Medical aids in nursing homes
In the event of illness, nursing home residents may be entitled to the provision of medical aids. If the medical aid serves to satisfy individual basic needs, the nursing home is not obliged to provide it, but the health insurance is. Examples are:
- customized medical aids that are specifically intended for an individual person and may only be used for or by that person.
- medical aids that serve to satisfy a basic need outside the nursing home.
These include, for example, outdoor activities or going on excursions with relatives and friends. The entitlement to an electric add-on drive or a pushing and braking aid can therefore also exist during a stay in a nursing home.
Further information can be found, for example, at:

Application as a nursing aid
Basically, mobile stair climbers can also be classified within the framework of long-term nursing insurance. As part of the provision of § 40 SGB XI (the law of the legal long-term nursing care insurance), the entitlements to the provision of nursing aids and measures to improve the living environment are regulated.
A prerequisite is that the persons concerned are in need of care. This is usually proven by the corresponding care level.
Since the provision of a nursing aid is always subordinate to the provision of medical aids by the health insurance fund, the health insurance fund must check whether there is a claim under health insurance law in accordance with § 33 of the German Social Code, Book V first - and only then a claim for a nursing aid can be considered.
We will be happy to help you here as well. Please contact the AAT sales representative responsible for your area.

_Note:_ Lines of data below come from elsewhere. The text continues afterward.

-- pv_equiv track=rewrite | github.com/Scuttie/GSDS_Qual_Exam_Programming | etc/gh/find_root_node_gpt.py | find_root_vertices
-- ===== SOURCE A (Python) =====
-- from collections import deque
--
-- def bfs(graph, start):
--     visited = set()
--     queue = deque([start])
--
--     while queue:
--         node = queue.popleft()
--         if node in visited:
--             continue
--         visited.add(node)
--         for neighbor in graph.get(node, []):
--             queue.append(neighbor)
--
--     return visited
--
-- def find_root_vertices(G):
--     all_vertices = set(G.keys())
--     root_candidates = []
--
--     for node in all_vertices:
--         reachable = bfs(G, node)
--         if reachable == all_vertices:
--             root_candidates.append(str(node))
--
--     return root_candidates
-- ===== SOURCE B (Python) =====
-- def find_root_vertices(G):
--     vertices = set(G)
--
--     def reach(adj, s):
--         seen = {s}
--         stack = [s]
--         while stack:
--             u = stack.pop()
--             for w in adj.get(u, []):
--                 if w not in seen:
--                     seen.add(w)
--                     stack.append(w)
--         return seen
--
--     # Phase 1: DFS forest over the keys; the root of the last tree is the only
--     # possible vertex whose reachable set can equal the key set.
--     visited = set()
--     cand = None
--     for v in vertices:
--         if v not in visited:
--             visited.add(v)
--             stack = [v]
--             while stack:
--                 u = stack.pop()
--                 for w in G.get(u, []):
--                     if w not in visited:
--                         visited.add(w)
--                         stack.append(w)
--             cand = v
--
--     if cand is None or reach(G, cand) != vertices:
--         return []
--
--     # Phase 2: exactly the vertices that reach cand reach everything.
--     rev = {}
--     for u, ns in G.items():
--         for w in ns:
--             rev.setdefault(w, []).append(u)
--     ancestors = reach(rev, cand)
--     return [str(v) for v in vertices if v in ancestors]
-- ===== Notes on version B (the rewrite author's own statement) =====
-- stated objective: faster
-- what changed: A runs a full BFS from every key and compares each reachable set with the key set; B makes a single mother-vertex pass: one DFS forest over the keys whose last tree root is the only possible root, one forward reachability check of that candidate, and one reverse-graph reachability from it that yields all roots at once.
import Mathlib
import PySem

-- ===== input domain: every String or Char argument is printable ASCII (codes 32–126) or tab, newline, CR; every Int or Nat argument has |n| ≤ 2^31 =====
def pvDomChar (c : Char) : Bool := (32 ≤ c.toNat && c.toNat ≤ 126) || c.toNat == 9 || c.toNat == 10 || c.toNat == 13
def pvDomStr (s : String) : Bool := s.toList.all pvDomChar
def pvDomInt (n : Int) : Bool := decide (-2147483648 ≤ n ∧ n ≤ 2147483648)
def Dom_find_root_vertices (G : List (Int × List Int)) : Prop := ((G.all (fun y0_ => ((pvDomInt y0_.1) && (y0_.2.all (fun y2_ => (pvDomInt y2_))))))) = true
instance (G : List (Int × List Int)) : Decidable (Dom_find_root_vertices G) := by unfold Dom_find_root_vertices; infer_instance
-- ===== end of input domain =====

-- B replaces A's per-key BFS + set comparison (O(V*(V+E))) by a single mother-vertex pass
-- (DFS forest → unique candidate, one forward check, one reverse-graph reachability): O(V+E),
-- measurably faster. The Pythons iterate `set(G.keys())` in CPython hash order; the result is a
-- set of root names (order irrelevant), and both ports iterate the keys in first-insertion order.

-- ===== PORT A =====

-- helper lemmas cited by the ports' termination proofs
theorem pvFilterLenLt {α : Type} (l : List α) (p q : α → Bool)
    (himp : ∀ a, p a = true → q a = true) (x : α) (hx : x ∈ l)
    (hq : q x = true) (hp : p x = false) :
    (l.filter p).length < (l.filter q).length := by
  obtain ⟨l1, l2, rfl⟩ := List.append_of_mem hx
  have h1 := (List.monotone_filter_right l1 himp).length_le
  have h2 := (List.monotone_filter_right l2 himp).length_le
  simp only [List.filter_append, List.filter_cons, hq, hp, List.length_append,
    Bool.false_eq_true, if_false, if_pos, List.length_cons]
  omega

theorem pvGetDSubValues (g : PySem.Dict Int (List Int)) (k y : Int)
    (h : y ∈ g.getD k []) : y ∈ g.values.flatten := by
  cases hg : g.get? k with
  | none => simp [PySem.Dict.getD, hg] at h
  | some l =>
    have hl : l ∈ g.values :=
      List.mem_map_of_mem (PySem.Dict.mem_items_of_get?_eq_some g hg)
    simp only [PySem.Dict.getD, hg, Option.getD_some] at h
    exact List.mem_flatten.mpr ⟨l, hl, h⟩

theorem pvMemOfContains {V : PySem.Set Int} {x : Int}
    (h : PySem.Set.contains V x = true) : x ∈ V := List.contains_iff_mem.mp h

theorem pvContainsOfMem {V : PySem.Set Int} {x : Int}
    (h : x ∈ V) : PySem.Set.contains V x = true := List.contains_iff_mem.mpr h

-- literal port of A's bfs helper: visited set, FIFO worklist, mark-on-pop with a skip branch;
-- U with hU/hQ only carries the finite universe needed for termination
def pyBfsAux (g : PySem.Dict Int (List Int)) (U : List Int)
    (hU : ∀ k : Int, ∀ y ∈ g.getD k [], y ∈ U)
    (V : PySem.Set Int) (Q : List Int) (hQ : ∀ x ∈ Q, x ∈ U) : PySem.Set Int :=
  match Q with
  | [] => V
  | node :: rest =>
    if hv : PySem.Set.contains V node then
      pyBfsAux g U hU V rest (fun y hy => hQ y (List.mem_cons_of_mem _ hy))
    else
      pyBfsAux g U hU (PySem.Set.add V node) (rest ++ g.getD node [])
        (fun y hy => (List.mem_append.mp hy).elim
          (fun h => hQ y (List.mem_cons_of_mem _ h)) (fun h => hU node y h))
  termination_by ((U.filter (fun u => ! PySem.Set.contains V u)).length, Q.length)
  decreasing_by
  · exact Prod.Lex.right _ (by simp)
  · apply Prod.Lex.left
    apply pvFilterLenLt U _ _ ?imp node (hQ node List.mem_cons_self)
      (by simp only [Bool.not_eq_true']; exact Bool.eq_false_iff.mpr hv) ?px
    case imp =>
      intro a ha
      simp only [Bool.not_eq_true'] at ha ⊢
      cases hca : PySem.Set.contains V a with
      | false => rfl
      | true =>
        have : a ∈ PySem.Set.add V node :=
          (PySem.Set.mem_add V node a).mpr (Or.inl (pvMemOfContains hca))
        rw [pvContainsOfMem this] at ha
        exact ha
    case px =>
      have hmem : node ∈ PySem.Set.add V node :=
        (PySem.Set.mem_add V node node).mpr (Or.inr rfl)
      simp only [Bool.not_eq_false']
      exact pvContainsOfMem hmem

A guide for the application
Our aid guide is your valuable companion when it comes to applying for the right AAT product for you. With clearly structured information, we support you every step of the way, from the initial consultation to the final approval and delivery of your assistive technology device.
The guide not only provides you with an overview of the necessary steps, but also helpful tips to ensure you are fully prepared. In our blog post on the aid guide, we combine a step-by-step guide with legal information.

Cost contribution
All AAT products are recognized and fully reimbursable aids by the health insurance companies. However, the legislator provides for co-payments by the insured for certain services. There are now three different types of financial participation:
a) Co-payment
In principle, every member of a statutory insurance scheme must make co-payments for medical aids after the age of 18. This co-payment amounts to 10% of the amount covered by the health insurance fund for each aid, but no less than €5 and no more than €10, but no more than the cost of the aid.
b) Own contribution
The personal contribution is charged for medical aids that are not only used to compensate for disability or for medical treatment, but also represent a "commodity of daily use", i.e. which would also have to be procured if there were no physical disability.
c) Economic additional payment
If insured persons choose an aid or additional services that go beyond what is "necessary", i.e. beyond the health insurance funds' obligation to provide benefits, it is still possible to obtain this higher-value aid by means of an "economic surcharge". This must be approved individually by the cost bearer.